Democracy lets citizens argue with each other via words and votes. While imperfect, it is a powerful force for making sure that people are governed by leaders of their own choosing, and that these leaders are accountable to making people better off.
That’s why attempts to disrupt the democratic process, such as assassinating a political candidate or attempting to disrupt a peaceful handover of power to a newly elected government, are despicable: They attack a fundamental mechanism for giving everyone a chance to have a say in who governs. I denounce all political violence and grieve for Corey Comperatore, who was killed in the assassination attempt, and for his family. I hope for a quick recovery for former President Trump and the bystanders who were injured. I also hope we can put more resources into strengthening the mechanisms of democracy.

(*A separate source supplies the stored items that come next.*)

-- pv_equiv track=rewrite | github.com/lycosa9527/MindGraph | loadtests/collab/locustfile.py | flatten_room_cards
-- ===== SOURCE A (Python) =====
-- from typing import List, Mapping, Tuple
--
-- def flatten_room_cards(
--     layout: List[Tuple[int, int]],
--     codes: List[str],
-- ) -> List[Tuple[str, int]]:
--     """
--     Pair each logical room code with seat weight / capacity notion.
--
--     For Locust weighted selection we only need ``(code, weight)``.
--     Weight = seats per-room for sizing probability mass.
--     """
--     cards: List[Tuple[str, int]] = []
--     code_index = 0
--     for room_count, seats in layout:
--         for _ in range(room_count):
--             if code_index >= len(codes):
--                 raise ValueError(
--                     'Not enough COLLAB_CODES for WORKSHOP_SIZES segments'
--                 )
--             cards.append((codes[code_index], seats))
--             code_index += 1
--     if code_index != len(codes):
--         raise ValueError(
--             'Too many COLLAB_CODES for WORKSHOP_SIZES — trim extras '
--             f'(used {code_index}, got {len(codes)})'
--         )
--     return cards
-- ===== SOURCE B (Python) =====
-- from typing import List, Tuple
--
-- def flatten_room_cards(
--     layout: List[Tuple[int, int]],
--     codes: List[str],
-- ) -> List[Tuple[str, int]]:
--     weights = [seats for room_count, seats in layout for _ in range(room_count)]
--     if len(codes) < len(weights):
--         raise ValueError(
--             'Not enough COLLAB_CODES for WORKSHOP_SIZES segments'
--         )
--     if len(codes) > len(weights):
--         raise ValueError(
--             'Too many COLLAB_CODES for WORKSHOP_SIZES — trim extras '
--             f'(used {len(weights)}, got {len(codes)})'
--         )
--     return list(zip(codes, weights))
-- ===== Notes on version B (the rewrite author's own statement) =====
-- stated objective: simpler
-- what changed: Replaces the interleaved index-tracking loop (index check and append per seat) with a flatten-then-zip decomposition: build the flat weight list, validate by comparing lengths once, then zip codes with weights.
import Mathlib
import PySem

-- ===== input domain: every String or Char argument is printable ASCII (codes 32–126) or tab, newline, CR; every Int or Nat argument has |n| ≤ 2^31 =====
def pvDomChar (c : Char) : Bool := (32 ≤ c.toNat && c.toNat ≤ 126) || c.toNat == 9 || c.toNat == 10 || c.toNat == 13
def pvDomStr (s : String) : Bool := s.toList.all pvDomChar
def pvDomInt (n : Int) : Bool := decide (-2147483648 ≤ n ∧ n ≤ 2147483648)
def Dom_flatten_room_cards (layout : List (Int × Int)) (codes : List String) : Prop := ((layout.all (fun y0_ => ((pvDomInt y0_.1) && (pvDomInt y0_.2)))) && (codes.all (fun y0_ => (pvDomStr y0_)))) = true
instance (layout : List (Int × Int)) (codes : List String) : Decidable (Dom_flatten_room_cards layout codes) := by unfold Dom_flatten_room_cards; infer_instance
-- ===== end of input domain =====

-- B replaces A's interleaved index-tracking loop with a flatten-then-zip decomposition (objective: simpler);
-- both raise on a length mismatch, so Pre_ admits exactly the inputs where A returns.

-- ===== PORT A =====
-- inner 'for _ in range(room_count)' loop of A; the 'raise ValueError' branch is unreachable under Pre_ (returns the state unchanged)
def pvGoRoomA (codes : List String) (seats : Int) : Nat → List (String × Int) × Nat → List (String × Int) × Nat
  | 0, st => st
  | n+1, (cards, idx) =>
      if codes.length ≤ idx then (cards, idx)   -- Python: raise ValueError('Not enough COLLAB_CODES …')
      else pvGoRoomA codes seats n (cards ++ [(((PySem.List.pyGet? codes (idx : Int)).getD ""), seats)], idx + 1)

def flatten_room_cards (layout : List (Int × Int)) (codes : List String) : List (String × Int) :=
  let st := layout.foldl (fun st p => pvGoRoomA codes p.2 p.1.toNat st) (([] : List (String × Int)), 0)
  if st.2 ≠ codes.length then []   -- Python: raise ValueError('Too many COLLAB_CODES …')
  else st.1

-- ===== PORT B =====
def flatten_room_cards_alt (layout : List (Int × Int)) (codes : List String) : List (String × Int) :=
  let weights := layout.flatMap (fun p => List.replicate p.1.toNat p.2)
  if codes.length < weights.length then []        -- Python: raise ValueError('Not enough …')
  else if weights.length < codes.length then []   -- Python: raise ValueError('Too many …')
  else codes.zip weights

-- ===== PRECONDITION & SPEC =====
-- Pre_ excludes exactly the inputs on which A raises ValueError: the total room count must equal the number of codes.
def Pre_flatten_room_cards (layout : List (Int × Int)) (codes : List String) : Prop :=
  (layout.map (fun p => p.1.toNat)).sum = codes.length
instance (layout : List (Int × Int)) (codes : List String) : Decidable (Pre_flatten_room_cards layout codes) := by unfold Pre_flatten_room_cards; infer_instance
def pvWitness_flatten_room_cards : (List (Int × Int)) × List String := ([(2, 5), (1, 3)], ["a", "b", "c"])

def Spec_flatten_room_cards (layout : List (Int × Int)) (codes : List String) (out : List (String × Int)) : Prop := out = flatten_room_cards_alt layout codes
instance (layout : List (Int × Int)) (codes : List String) (out : List (String × Int)) : Decidable (Spec_flatten_room_cards layout codes out) := by unfold Spec_flatten_room_cards; infer_instance

-- ===== CLAIM (what is proved, stated in full; the proofs are below) =====
def Claim_equal_flatten_room_cards : Prop := ∀ (layout : List (Int × Int)) (codes : List String), Dom_flatten_room_cards layout codes → Pre_flatten_room_cards layout codes → Spec_flatten_room_cards layout codes (flatten_room_cards layout codes)

-- ===== LEMMAS AND PROOFS =====

theorem zip_append_split {α β : Type} (l : List α) (w1 w2 : List β) :
    l.zip (w1 ++ w2) = (l.take w1.length).zip w1 ++ (l.drop w1.length).zip w2 := by
  induction w1 generalizing l with
  | nil => simp
  | cons b bs ih =>
    cases l with
    | nil => simp
    | cons a as => simp [ih]

theorem zip_replicate_eq_map {α β : Type} (l : List α) (a : β) (n : Nat) (h : n ≤ l.length) :
    (l.take n).zip (List.replicate n a) = (l.take n).map (fun x => (x, a)) := by
  induction n generalizing l with
  | zero => simp
  | succ m ih =>
    cases l with
    | nil => simp at h
    | cons x xs => simp_all [List.replicate_succ]

theorem pvGoRoomA_spec (codes : List String) (seats : Int) :
    ∀ (n idx : Nat) (cards : List (String × Int)), idx + n ≤ codes.length →
    pvGoRoomA codes seats n (cards, idx)
      = (cards ++ ((codes.drop idx).take n).map (fun c => (c, seats)), idx + n) := by
  intro n
  induction n with
  | zero => intro idx cards h; simp [pvGoRoomA]
  | succ m ih =>
    intro idx cards h
    have hidx : idx < codes.length := by omega
    rw [pvGoRoomA, if_neg (by omega)]
    rw [ih (idx + 1) _ (by omega)]
    have hdrop : codes.drop idx = codes[idx] :: codes.drop (idx + 1) :=
      (List.getElem_cons_drop hidx).symm
    have hget : (PySem.List.pyGet? codes (idx : Int)).getD "" = codes[idx] := by
      simp [PySem.List.pyGet?, PySem.List.pyIdx?, hidx]
    rw [hget, hdrop]
    simp only [List.take_succ_cons, List.map_cons, List.append_assoc, List.cons_append,
      List.nil_append, Prod.mk.injEq]
    exact ⟨trivial, by omega⟩

theorem foldA_spec (codes : List String) :
    ∀ (layout : List (Int × Int)) (idx : Nat) (cards : List (String × Int)),
    idx + (layout.map (fun p => p.1.toNat)).sum ≤ codes.length →
    layout.foldl (fun st p => pvGoRoomA codes p.2 p.1.toNat st) (cards, idx)
      = (cards ++ (codes.drop idx).zip (layout.flatMap (fun p => List.replicate p.1.toNat p.2)),
         idx + (layout.map (fun p => p.1.toNat)).sum) := by
  intro layout
  induction layout with
  | nil => intro idx cards h; simp
  | cons p ps ih =>
    intro idx cards h
    simp only [List.map_cons, List.sum_cons] at h
    simp only [List.foldl_cons]
    rw [pvGoRoomA_spec codes p.2 p.1.toNat idx cards (by omega)]
    rw [ih (idx + p.1.toNat) _ (by omega)]
    simp only [List.flatMap_cons, zip_append_split, List.length_replicate,
      List.map_cons, List.sum_cons]
    rw [zip_replicate_eq_map _ _ _ (by simp; omega)]
    have hdd : List.drop p.1.toNat (List.drop idx codes) = List.drop (idx + p.1.toNat) codes := by
      rw [List.drop_drop, Nat.add_comm]
    simp only [hdd, List.append_assoc, Prod.mk.injEq]
    exact ⟨trivial, by omega⟩

theorem flatMap_replicate_length (layout : List (Int × Int)) :
    (layout.flatMap (fun p => List.replicate p.1.toNat p.2)).length
      = (layout.map (fun p => p.1.toNat)).sum := by
  induction layout with
  | nil => rfl
  | cons p ps ih => simp [ih]

-- ===== VERDICT (by name: the statement is the Claim_ definition above) =====
theorem flatten_room_cards_spec : Claim_equal_flatten_room_cards := by
  intro layout codes _ hpre
  unfold Pre_flatten_room_cards at hpre
  unfold Spec_flatten_room_cards flatten_room_cards flatten_room_cards_alt
  rw [foldA_spec codes layout 0 [] (by omega)]
  simp only [flatMap_replicate_length, hpre]
  simp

In addition, I wonder what role AI can play in preserving democracy.
Technology can have positive or negative impacts on specific mechanisms of democracy. For instance, data analysis can help citizens and reporters discover facts. Micro-targeting of political ads and social media can increase polarization, while social media can also provide useful information to voters.
But zooming out to a macro view,
- Concentration of power, which is enhanced by concentration of access to technology, tends to make a subset of society more powerful at the expense of the whole and thus weakens democracy. For example, if only major political parties have the resources to place highly targeted voter ads, it’s hard for new parties to break in.
- However, widespread access to new technologies tends to make everyone more powerful, and thus strengthens democracy. For example, widespread access to smartphones, web search, and now large language model chatbots broadens access to information and lets each individual do more. Thus, I believe spreading new technology as far and wide as possible is an important way to strengthen democracy.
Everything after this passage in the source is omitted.